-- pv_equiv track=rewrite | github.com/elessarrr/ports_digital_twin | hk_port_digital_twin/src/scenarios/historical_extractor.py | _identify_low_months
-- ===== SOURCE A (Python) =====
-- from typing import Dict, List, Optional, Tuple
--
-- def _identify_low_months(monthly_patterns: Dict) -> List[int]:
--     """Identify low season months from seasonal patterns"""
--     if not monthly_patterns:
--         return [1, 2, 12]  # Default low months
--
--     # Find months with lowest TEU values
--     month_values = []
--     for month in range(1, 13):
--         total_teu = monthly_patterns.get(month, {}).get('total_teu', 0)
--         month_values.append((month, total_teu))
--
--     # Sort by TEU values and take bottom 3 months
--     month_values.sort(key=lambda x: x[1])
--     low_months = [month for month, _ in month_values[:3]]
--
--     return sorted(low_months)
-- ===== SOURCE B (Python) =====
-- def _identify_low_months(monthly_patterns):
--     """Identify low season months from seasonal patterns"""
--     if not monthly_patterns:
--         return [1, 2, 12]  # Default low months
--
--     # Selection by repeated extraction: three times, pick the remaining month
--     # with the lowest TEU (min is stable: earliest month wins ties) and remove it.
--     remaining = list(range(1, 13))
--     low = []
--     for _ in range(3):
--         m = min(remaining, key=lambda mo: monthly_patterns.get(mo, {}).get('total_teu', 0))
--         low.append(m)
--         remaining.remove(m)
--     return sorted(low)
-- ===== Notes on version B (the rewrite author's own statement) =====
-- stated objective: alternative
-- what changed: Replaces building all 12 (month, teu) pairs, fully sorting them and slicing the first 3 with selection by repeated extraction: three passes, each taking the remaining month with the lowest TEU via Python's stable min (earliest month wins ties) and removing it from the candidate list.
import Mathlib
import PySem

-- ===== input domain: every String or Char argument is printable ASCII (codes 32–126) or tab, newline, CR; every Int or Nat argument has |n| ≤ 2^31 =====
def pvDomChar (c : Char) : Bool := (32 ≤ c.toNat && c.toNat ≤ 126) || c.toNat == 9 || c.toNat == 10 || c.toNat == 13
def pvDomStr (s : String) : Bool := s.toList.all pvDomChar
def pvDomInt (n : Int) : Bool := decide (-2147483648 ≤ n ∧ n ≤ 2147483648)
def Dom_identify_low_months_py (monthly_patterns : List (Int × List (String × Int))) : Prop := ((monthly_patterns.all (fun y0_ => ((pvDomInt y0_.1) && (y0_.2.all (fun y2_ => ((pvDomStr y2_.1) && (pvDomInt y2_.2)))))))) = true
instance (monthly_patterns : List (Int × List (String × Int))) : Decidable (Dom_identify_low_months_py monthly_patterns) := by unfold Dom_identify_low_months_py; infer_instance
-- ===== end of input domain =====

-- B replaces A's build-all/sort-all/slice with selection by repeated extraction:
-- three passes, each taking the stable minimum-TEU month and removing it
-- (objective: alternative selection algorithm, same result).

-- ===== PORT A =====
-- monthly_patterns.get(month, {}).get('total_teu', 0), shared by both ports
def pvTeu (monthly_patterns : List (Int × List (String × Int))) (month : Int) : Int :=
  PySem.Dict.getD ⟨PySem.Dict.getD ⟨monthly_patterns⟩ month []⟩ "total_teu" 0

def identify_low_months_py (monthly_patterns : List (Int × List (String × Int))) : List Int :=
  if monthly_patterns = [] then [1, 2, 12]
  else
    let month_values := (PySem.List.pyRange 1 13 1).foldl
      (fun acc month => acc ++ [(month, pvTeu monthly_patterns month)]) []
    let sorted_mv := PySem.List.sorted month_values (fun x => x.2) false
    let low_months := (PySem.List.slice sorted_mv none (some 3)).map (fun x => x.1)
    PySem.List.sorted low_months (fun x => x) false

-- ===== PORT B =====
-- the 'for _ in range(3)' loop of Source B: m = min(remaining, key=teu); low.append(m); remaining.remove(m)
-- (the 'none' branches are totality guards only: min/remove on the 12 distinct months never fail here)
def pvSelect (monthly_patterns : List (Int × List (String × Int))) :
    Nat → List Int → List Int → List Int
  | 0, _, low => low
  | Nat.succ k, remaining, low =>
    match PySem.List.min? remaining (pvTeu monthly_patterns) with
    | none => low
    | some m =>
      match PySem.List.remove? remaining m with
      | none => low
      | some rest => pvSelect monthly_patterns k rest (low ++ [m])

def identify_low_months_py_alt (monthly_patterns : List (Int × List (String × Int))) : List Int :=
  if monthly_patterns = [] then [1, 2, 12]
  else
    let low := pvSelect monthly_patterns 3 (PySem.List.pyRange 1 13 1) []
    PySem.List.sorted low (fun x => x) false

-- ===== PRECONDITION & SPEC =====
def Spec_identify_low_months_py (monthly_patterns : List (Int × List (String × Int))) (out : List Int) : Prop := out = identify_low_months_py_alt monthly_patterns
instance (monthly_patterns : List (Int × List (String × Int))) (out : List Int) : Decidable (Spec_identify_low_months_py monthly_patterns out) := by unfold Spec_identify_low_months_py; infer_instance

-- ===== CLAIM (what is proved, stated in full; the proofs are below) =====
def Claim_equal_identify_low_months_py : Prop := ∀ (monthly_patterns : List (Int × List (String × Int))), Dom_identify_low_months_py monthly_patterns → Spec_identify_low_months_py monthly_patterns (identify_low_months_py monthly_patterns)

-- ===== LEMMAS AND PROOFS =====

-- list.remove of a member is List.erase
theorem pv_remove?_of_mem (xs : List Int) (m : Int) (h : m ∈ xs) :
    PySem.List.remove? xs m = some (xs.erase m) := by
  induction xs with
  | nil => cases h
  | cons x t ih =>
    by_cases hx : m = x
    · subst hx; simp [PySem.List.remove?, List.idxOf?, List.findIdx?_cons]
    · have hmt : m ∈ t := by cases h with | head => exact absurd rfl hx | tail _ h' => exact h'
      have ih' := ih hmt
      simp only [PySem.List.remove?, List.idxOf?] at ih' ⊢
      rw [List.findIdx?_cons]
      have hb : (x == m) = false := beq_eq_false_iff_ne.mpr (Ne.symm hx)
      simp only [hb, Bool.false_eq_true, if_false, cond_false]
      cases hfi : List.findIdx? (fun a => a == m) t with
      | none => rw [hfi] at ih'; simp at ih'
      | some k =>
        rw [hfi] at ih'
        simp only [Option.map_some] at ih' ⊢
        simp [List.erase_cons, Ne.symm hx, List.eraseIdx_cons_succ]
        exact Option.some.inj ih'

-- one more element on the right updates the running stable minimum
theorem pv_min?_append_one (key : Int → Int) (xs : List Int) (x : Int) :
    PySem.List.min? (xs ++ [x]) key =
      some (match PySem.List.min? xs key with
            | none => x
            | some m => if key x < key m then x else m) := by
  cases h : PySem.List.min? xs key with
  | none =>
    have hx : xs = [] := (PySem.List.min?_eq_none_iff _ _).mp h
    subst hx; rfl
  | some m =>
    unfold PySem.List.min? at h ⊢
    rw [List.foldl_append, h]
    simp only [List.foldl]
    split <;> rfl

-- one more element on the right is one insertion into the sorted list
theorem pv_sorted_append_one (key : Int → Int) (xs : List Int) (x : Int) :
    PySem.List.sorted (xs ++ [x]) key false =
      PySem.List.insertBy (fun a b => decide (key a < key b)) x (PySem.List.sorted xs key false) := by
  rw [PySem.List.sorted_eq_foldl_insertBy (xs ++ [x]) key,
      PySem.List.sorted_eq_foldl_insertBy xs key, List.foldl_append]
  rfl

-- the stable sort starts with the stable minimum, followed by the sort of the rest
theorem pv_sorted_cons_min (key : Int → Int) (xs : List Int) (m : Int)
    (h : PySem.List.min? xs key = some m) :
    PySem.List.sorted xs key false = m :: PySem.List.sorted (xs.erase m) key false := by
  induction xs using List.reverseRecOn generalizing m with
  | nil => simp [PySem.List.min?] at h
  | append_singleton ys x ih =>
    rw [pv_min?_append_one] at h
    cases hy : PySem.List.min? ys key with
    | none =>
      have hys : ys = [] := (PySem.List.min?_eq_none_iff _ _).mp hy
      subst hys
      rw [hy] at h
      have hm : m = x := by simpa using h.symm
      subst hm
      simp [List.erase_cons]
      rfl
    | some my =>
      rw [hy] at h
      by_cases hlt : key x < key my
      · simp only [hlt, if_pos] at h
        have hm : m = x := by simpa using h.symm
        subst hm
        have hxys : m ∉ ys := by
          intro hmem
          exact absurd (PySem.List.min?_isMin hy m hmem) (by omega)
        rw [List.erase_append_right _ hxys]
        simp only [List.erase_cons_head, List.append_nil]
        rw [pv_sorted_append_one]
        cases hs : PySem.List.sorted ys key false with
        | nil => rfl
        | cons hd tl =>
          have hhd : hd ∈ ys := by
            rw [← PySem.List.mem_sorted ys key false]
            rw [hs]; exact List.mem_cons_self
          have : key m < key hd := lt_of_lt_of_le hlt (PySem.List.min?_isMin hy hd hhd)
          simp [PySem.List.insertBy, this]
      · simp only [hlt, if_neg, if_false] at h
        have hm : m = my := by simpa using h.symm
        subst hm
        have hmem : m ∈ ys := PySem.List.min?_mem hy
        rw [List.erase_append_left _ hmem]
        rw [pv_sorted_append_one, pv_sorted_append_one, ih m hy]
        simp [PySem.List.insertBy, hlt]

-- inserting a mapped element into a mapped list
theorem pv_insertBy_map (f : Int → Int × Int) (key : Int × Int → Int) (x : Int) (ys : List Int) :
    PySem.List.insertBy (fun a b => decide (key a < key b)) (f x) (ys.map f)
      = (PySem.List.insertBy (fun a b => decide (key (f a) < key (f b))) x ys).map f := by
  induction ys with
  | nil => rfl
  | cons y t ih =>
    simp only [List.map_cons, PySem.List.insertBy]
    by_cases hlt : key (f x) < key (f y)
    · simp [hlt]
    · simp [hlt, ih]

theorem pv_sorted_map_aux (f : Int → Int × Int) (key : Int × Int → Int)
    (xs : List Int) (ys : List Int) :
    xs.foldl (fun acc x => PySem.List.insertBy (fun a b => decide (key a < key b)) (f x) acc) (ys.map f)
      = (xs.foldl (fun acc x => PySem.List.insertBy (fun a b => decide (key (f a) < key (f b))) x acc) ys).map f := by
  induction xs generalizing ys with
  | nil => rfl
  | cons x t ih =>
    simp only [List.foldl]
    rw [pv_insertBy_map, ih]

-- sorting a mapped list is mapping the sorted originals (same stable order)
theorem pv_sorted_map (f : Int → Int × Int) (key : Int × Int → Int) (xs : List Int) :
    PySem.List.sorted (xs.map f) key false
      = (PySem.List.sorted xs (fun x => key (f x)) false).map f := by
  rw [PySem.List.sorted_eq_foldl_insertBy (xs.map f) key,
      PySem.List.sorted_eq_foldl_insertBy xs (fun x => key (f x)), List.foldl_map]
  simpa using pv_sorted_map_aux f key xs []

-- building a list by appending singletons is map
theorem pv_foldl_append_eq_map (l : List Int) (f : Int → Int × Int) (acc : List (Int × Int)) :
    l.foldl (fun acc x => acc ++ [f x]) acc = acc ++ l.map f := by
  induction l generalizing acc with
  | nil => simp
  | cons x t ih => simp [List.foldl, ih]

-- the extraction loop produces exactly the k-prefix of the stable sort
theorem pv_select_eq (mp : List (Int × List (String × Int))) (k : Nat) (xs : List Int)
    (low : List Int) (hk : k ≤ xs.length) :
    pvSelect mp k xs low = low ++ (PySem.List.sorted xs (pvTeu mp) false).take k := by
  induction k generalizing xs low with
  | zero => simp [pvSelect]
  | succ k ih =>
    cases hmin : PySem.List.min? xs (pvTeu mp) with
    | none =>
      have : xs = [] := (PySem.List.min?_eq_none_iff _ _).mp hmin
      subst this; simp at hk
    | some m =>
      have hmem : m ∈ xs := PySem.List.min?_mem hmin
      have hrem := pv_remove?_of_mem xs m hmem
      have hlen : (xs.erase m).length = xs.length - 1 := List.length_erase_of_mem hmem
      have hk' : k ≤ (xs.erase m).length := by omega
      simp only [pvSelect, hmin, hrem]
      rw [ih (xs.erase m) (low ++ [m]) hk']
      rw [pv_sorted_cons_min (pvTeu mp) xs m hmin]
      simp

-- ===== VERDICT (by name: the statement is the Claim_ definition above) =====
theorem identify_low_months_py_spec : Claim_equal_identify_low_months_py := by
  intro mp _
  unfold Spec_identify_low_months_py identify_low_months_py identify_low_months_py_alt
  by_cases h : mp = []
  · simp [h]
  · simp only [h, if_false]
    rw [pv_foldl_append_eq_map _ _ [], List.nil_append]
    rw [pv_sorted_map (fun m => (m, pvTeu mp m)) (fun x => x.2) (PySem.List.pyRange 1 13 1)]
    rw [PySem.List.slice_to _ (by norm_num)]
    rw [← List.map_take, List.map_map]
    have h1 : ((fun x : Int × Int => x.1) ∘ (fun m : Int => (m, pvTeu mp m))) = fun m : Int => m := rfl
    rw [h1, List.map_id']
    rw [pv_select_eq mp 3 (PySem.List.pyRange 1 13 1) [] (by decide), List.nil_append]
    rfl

==

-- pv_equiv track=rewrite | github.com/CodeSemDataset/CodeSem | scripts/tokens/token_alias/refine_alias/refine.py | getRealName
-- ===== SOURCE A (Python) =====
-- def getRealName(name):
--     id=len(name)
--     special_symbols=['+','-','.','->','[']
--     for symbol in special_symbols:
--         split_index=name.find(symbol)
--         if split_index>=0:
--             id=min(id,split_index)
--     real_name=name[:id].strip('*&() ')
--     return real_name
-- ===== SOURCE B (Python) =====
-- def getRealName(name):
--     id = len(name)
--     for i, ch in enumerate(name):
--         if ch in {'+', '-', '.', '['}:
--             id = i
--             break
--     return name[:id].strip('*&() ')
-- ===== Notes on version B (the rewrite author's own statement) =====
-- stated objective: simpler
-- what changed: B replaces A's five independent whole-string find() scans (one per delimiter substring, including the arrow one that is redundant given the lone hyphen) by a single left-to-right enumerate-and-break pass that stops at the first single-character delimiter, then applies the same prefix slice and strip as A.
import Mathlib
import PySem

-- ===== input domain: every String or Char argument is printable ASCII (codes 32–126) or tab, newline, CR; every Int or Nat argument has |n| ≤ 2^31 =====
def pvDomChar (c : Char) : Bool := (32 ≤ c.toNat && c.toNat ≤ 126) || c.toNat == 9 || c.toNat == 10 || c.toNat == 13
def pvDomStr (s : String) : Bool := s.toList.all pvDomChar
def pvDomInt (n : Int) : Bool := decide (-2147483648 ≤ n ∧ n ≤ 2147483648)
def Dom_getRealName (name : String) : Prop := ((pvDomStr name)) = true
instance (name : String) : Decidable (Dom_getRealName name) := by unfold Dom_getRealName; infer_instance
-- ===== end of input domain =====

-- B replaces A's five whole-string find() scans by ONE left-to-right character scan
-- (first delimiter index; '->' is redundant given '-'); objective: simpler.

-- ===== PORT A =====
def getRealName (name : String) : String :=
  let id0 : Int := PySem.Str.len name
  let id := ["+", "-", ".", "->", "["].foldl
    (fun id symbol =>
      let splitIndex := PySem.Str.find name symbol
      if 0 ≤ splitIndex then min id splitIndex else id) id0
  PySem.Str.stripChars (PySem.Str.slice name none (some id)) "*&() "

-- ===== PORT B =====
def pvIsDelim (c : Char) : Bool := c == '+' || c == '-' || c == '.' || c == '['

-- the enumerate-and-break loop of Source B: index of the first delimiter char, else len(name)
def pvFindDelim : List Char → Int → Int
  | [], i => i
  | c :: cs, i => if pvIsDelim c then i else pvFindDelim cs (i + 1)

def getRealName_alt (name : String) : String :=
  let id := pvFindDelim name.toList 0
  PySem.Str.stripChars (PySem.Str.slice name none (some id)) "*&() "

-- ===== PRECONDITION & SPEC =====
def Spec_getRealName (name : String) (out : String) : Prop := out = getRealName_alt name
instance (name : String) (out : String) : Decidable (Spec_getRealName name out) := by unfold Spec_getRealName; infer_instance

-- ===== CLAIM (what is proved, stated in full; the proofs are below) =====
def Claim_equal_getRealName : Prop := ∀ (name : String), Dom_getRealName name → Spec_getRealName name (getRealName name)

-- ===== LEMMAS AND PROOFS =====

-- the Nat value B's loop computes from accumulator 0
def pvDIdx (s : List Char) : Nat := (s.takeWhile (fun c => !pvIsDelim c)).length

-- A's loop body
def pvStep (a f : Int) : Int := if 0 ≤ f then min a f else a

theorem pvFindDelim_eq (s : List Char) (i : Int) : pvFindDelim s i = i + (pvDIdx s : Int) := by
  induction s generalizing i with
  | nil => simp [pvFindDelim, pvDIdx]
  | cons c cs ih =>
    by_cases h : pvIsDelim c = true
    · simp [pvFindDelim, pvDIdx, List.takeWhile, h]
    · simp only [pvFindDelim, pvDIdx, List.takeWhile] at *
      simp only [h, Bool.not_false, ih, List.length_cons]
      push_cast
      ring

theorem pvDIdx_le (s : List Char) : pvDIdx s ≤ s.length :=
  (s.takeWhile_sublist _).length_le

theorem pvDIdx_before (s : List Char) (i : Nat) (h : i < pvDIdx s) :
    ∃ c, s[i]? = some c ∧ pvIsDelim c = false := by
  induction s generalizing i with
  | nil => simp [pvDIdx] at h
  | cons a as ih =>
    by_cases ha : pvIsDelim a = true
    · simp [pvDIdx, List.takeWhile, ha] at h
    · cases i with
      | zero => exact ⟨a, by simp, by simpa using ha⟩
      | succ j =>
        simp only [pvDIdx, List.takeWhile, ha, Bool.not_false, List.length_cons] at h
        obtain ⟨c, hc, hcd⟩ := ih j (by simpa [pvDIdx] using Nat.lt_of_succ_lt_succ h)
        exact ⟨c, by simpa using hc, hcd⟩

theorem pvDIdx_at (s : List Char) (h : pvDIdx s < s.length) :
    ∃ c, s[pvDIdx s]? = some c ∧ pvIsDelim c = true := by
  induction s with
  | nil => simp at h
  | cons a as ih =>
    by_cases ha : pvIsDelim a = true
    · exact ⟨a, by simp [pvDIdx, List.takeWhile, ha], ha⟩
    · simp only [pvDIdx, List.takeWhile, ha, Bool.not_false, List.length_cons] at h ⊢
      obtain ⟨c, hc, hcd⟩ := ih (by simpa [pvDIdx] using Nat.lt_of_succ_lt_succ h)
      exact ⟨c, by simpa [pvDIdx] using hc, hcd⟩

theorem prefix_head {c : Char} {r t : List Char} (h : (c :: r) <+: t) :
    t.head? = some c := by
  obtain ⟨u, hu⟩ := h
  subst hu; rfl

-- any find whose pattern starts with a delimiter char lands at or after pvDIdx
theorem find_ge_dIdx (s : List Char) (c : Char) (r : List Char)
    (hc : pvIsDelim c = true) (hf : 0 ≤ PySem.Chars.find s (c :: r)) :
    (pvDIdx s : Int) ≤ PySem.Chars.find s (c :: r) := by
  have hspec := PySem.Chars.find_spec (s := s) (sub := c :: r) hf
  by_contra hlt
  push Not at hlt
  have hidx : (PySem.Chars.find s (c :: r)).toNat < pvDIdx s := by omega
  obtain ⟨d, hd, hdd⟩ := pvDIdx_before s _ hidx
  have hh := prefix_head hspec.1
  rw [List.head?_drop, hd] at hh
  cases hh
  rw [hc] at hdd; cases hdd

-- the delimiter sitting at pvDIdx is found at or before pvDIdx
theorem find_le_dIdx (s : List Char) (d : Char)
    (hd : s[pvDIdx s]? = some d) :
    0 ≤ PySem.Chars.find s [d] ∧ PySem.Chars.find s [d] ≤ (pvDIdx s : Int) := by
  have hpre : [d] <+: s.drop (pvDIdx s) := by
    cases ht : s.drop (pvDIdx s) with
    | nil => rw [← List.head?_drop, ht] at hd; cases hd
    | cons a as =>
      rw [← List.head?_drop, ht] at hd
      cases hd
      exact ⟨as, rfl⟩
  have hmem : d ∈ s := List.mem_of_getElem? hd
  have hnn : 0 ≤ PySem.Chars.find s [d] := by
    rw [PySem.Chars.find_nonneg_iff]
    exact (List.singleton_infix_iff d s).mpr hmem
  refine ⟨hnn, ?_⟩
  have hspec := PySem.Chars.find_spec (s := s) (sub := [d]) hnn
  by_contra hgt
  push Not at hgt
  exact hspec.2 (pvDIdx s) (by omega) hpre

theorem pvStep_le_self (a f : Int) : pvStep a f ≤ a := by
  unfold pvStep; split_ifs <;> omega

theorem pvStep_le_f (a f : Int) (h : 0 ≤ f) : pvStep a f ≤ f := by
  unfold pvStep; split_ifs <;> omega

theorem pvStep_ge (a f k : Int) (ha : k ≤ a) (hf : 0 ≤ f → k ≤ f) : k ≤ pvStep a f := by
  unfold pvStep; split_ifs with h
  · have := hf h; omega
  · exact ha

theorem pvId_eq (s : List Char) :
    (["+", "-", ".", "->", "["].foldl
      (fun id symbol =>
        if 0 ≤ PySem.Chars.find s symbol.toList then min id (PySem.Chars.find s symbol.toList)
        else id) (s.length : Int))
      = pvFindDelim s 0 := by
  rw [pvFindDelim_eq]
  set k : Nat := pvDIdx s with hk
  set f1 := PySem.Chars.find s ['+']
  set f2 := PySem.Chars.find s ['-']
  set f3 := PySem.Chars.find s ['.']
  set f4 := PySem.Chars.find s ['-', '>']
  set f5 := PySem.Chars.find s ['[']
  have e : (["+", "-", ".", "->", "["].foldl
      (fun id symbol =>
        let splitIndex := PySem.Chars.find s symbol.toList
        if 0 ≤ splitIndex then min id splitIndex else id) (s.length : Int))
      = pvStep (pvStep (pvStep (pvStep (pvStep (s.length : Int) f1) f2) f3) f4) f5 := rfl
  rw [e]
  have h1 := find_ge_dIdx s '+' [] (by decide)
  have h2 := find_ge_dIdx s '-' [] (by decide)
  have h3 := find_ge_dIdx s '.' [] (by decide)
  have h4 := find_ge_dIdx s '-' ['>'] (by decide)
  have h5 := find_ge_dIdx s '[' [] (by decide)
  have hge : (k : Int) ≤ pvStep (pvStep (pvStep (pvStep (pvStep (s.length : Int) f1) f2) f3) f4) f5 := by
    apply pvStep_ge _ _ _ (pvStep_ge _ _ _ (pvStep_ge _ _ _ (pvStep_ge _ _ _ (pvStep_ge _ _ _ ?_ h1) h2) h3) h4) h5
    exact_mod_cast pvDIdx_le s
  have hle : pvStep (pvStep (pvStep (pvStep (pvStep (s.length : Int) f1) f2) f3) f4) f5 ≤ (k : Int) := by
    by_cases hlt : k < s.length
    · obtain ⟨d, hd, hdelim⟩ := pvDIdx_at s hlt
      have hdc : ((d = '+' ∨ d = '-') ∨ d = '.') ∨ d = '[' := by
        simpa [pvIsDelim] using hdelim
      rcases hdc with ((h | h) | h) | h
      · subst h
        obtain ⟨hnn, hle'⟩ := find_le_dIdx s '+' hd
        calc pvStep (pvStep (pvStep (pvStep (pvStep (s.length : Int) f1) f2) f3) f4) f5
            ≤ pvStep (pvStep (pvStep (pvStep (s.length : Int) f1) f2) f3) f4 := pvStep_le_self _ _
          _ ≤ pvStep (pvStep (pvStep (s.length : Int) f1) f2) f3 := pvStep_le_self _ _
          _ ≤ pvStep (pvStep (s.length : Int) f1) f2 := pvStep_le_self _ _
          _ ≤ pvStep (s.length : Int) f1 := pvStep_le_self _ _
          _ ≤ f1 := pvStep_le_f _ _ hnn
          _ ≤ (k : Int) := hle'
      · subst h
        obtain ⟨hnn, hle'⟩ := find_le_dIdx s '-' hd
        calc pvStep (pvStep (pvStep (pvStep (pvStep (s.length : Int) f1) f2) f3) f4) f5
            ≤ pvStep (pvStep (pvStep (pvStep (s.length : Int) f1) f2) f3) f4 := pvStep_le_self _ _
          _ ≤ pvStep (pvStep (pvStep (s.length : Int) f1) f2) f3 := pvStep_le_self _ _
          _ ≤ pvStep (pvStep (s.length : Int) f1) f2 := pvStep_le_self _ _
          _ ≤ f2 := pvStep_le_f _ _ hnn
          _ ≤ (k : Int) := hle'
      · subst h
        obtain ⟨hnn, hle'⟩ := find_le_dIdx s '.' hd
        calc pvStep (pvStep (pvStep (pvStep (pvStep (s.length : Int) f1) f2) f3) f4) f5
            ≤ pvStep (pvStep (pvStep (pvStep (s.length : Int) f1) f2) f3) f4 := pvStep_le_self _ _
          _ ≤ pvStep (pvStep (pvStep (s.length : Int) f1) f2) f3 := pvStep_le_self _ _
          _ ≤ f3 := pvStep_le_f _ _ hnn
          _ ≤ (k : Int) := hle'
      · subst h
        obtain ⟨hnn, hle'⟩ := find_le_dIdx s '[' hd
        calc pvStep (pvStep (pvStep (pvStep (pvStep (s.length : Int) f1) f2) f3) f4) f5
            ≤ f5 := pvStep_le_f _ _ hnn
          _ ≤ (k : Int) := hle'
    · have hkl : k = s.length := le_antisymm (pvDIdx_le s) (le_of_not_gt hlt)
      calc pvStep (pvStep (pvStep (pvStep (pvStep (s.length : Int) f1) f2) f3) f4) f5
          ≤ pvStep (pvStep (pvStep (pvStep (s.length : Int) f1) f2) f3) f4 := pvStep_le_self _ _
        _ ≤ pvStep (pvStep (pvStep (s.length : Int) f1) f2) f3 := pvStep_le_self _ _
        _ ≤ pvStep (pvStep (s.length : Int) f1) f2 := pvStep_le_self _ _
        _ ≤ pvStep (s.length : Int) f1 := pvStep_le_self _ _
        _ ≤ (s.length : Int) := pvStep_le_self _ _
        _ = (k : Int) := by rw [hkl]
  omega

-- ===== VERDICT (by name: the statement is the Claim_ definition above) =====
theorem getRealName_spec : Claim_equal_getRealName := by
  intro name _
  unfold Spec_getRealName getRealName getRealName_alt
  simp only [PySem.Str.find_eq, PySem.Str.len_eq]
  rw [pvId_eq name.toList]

### Work to complete
Lines of the material that contain the word "element" are to be gathered.

### Your response
-- one more element on the right updates the running stable minimum
-- one more element on the right is one insertion into the sorted list
-- inserting a mapped element into a mapped list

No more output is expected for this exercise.